[Saved entries]

==================================================

-- pv_equiv track=rewrite | github.com/vivasvan1/balatro-dqn-agent | src/balatro_agent/main.py | decode_action
-- ===== SOURCE A (Python) =====
-- from typing import Dict, Any, Optional, List, Union, Tuple
--
-- def decode_action(action_value: int) -> Tuple[List[int], str]:
--     """
--     Decodes an integer action_value into selected card indices and action type.
--     """
--     # Last bit (0 or 1) determines play/discard
--     action_type = "discard" if action_value & 1 else "play"
--
--     # The other 8 bits determine card selection (up to 8 cards, we will cap at 5)
--     card_selection_bits = action_value >> 1
--     selected_indices = []
--     for i in range(8):  # Iterate through bits for cards 1 to 8
--         if (card_selection_bits >> i) & 1:  # Check if the i-th bit is set
--             selected_indices.append(i + 1)  # Add 1-based card index
--             if len(selected_indices) == 5:  # Max 5 cards
--                 break
--     return selected_indices, action_type
-- ===== SOURCE B (Python) =====
-- def decode_action(action_value):
--     # Last bit selects the action type; bits 1-8 (masked to 8 bits) select cards.
--     action_type = "discard" if action_value & 1 else "play"
--     bits = (action_value >> 1) & 0xFF
--     selected = []
--     while bits and len(selected) < 5:
--         low = bits & -bits          # lowest set bit
--         selected.append(low.bit_length())  # 1-based card index
--         bits ^= low                 # clear it
--     return selected, action_type
-- ===== Notes on version B (the rewrite author's own statement) =====
-- stated objective: idiomatic
-- what changed: B masks the shifted value down to one byte once and then loops over set bits only, extracting the lowest set bit and reading its one-based index via bit_length(), instead of A's fixed scan over every bit position with an inner break.
import Mathlib
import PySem

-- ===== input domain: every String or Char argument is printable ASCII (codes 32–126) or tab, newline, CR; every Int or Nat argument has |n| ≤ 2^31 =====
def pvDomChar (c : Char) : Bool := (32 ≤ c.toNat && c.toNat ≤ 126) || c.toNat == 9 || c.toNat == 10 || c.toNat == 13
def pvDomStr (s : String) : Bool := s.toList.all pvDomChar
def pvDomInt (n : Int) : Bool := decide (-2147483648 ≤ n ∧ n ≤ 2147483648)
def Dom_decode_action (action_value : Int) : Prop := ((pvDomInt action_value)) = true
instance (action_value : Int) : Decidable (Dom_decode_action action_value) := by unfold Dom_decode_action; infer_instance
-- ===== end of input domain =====

-- B loops over set bits of the masked byte (lowest-set-bit + bit_length) instead of A's fixed scan over every bit position; objective: more idiomatic.


-- ===== PORT A =====
-- A's for-loop over range(8): test bit i, append i+1, break when 5 cards are selected
def decodeLoop (bits : Int) : List Int → List Int → List Int
  | [], acc => acc
  | i :: rest, acc =>
    if PySem.Int.band (bits >>> i.toNat) 1 ≠ 0 then
      let acc' := acc ++ [i + 1]
      if acc'.length = 5 then acc' else decodeLoop bits rest acc'
    else decodeLoop bits rest acc

def decode_action (action_value : Int) : List Int × String :=
  let action_type := if PySem.Int.band action_value 1 ≠ 0 then "discard" else "play"
  let card_selection_bits := action_value >>> 1
  (decodeLoop card_selection_bits (PySem.List.pyRange 0 8 1) [], action_type)

-- ===== PORT B =====
-- B's while-loop: peel the lowest set bit; the fuel 8 only makes the loop total
-- (bits < 256 has at most 8 set bits, so the while-condition itself always ends the loop)
def altLoop : Nat → Int → List Int → List Int
  | 0, _, sel => sel
  | f + 1, bits, sel =>
    if bits ≠ 0 ∧ sel.length < 5 then
      let low := PySem.Int.band bits (-bits)
      altLoop f (PySem.Int.bxor bits low) (sel ++ [(PySem.Int.bitLength low : Int)])
    else sel

def decode_action_alt (action_value : Int) : List Int × String :=
  let action_type := if PySem.Int.band action_value 1 ≠ 0 then "discard" else "play"
  let bits := PySem.Int.band (action_value >>> 1) 255
  (altLoop 8 bits [], action_type)

-- ===== PRECONDITION & SPEC =====
def Spec_decode_action (action_value : Int) (out : List Int × String) : Prop := out = decode_action_alt action_value
instance (action_value : Int) (out : List Int × String) : Decidable (Spec_decode_action action_value out) := by unfold Spec_decode_action; infer_instance

-- ===== CLAIM (what is proved, stated in full; the proofs are below) =====
def Claim_equal_decode_action : Prop := ∀ (action_value : Int), Dom_decode_action action_value → Spec_decode_action action_value (decode_action action_value)

-- ===== LEMMAS AND PROOFS =====

-- Python's a & 255 is a mod 256 (also for negative a)
theorem band_255_eq_emod (a : Int) : PySem.Int.band a 255 = a % 256 := by
  unfold PySem.Int.band
  split_ifs with h1 h2 h2
  · have : a.toNat &&& (255 : Int).toNat = a.toNat % 256 := Nat.and_two_pow_sub_one_eq_mod a.toNat 8
    rw [this]; omega
  · omega
  · have : (255 : Int).toNat &&& (-a - 1).toNat = (-a - 1).toNat % 256 := by
      rw [Nat.and_comm]; exact Nat.and_two_pow_sub_one_eq_mod (-a - 1).toNat 8
    rw [this]; omega
  · omega

-- the i-th bit test (i < 8) only depends on a mod 256
theorem bit_test_emod (b : Int) (i : Nat) (hi : i < 8) :
    PySem.Int.band (b >>> i) 1 = PySem.Int.band ((b % 256) >>> i) 1 := by
  rw [PySem.Int.band_one, PySem.Int.band_one]
  unfold PySem.Int.mod
  rw [Int.shiftRight_eq_div_pow, Int.shiftRight_eq_div_pow]
  simp only [Int.fmod_eq_emod]
  norm_num
  interval_cases i <;> norm_num <;> omega

-- A's loop gives the same result for two bit sources that agree on bits 0..7
theorem decodeLoop_congr (b c : Int)
    (h : ∀ i : Nat, i < 8 → PySem.Int.band (b >>> i) 1 = PySem.Int.band (c >>> i) 1) :
    ∀ (l : List Int) (acc : List Int), (∀ x ∈ l, 0 ≤ x ∧ x < 8) →
      decodeLoop b l acc = decodeLoop c l acc := by
  intro l
  induction l with
  | nil => intro acc _; rfl
  | cons i rest ih =>
    intro acc hmem
    have hx := hmem i (List.mem_cons_self ..)
    have hb : PySem.Int.band (b >>> i.toNat) 1 = PySem.Int.band (c >>> i.toNat) 1 :=
      h i.toNat (by omega)
    simp only [decodeLoop, hb]
    split_ifs <;> first
      | rfl
      | exact ih _ (fun x hxm => hmem x (List.mem_cons_of_mem _ hxm))

-- the finite core: for every 8-bit value, A's scan equals B's set-bit extraction
set_option maxRecDepth 8192 in
theorem core_check : ∀ m : Fin 256,
    decodeLoop (m : Int) (PySem.List.pyRange 0 8 1) [] = altLoop 8 (m : Int) [] := by decide

-- ===== VERDICT (by name: the statement is the Claim_ definition above) =====
theorem decode_action_spec : Claim_equal_decode_action := by
  intro a _
  unfold Spec_decode_action decode_action decode_action_alt
  simp only [Prod.mk.injEq]
  refine ⟨?_, trivial⟩
  rw [band_255_eq_emod]
  set b := a >>> 1 with hb
  have h0 : 0 ≤ b % 256 := Int.emod_nonneg _ (by norm_num)
  have h1 : b % 256 < 256 := Int.emod_lt_of_pos _ (by norm_num)
  rw [decodeLoop_congr b (b % 256) (fun i hi => bit_test_emod b i hi) _ []
        (by intro x hx; rw [PySem.List.mem_pyRange_one] at hx; omega)]
  have hm := core_check ⟨(b % 256).toNat, by omega⟩
  simpa [Int.toNat_of_nonneg h0] using hm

==================================================

What this task involves
What lines in the data above carry "omega"? Return them all.

Written answer
    rw [this]; omega
  · omega
    rw [this]; omega
  · omega
  interval_cases i <;> norm_num <;> omega
      h i.toNat (by omega)
        (by intro x hx; rw [PySem.List.mem_pyRange_one] at hx; omega)]
  have hm := core_check ⟨(b % 256).toNat, by omega⟩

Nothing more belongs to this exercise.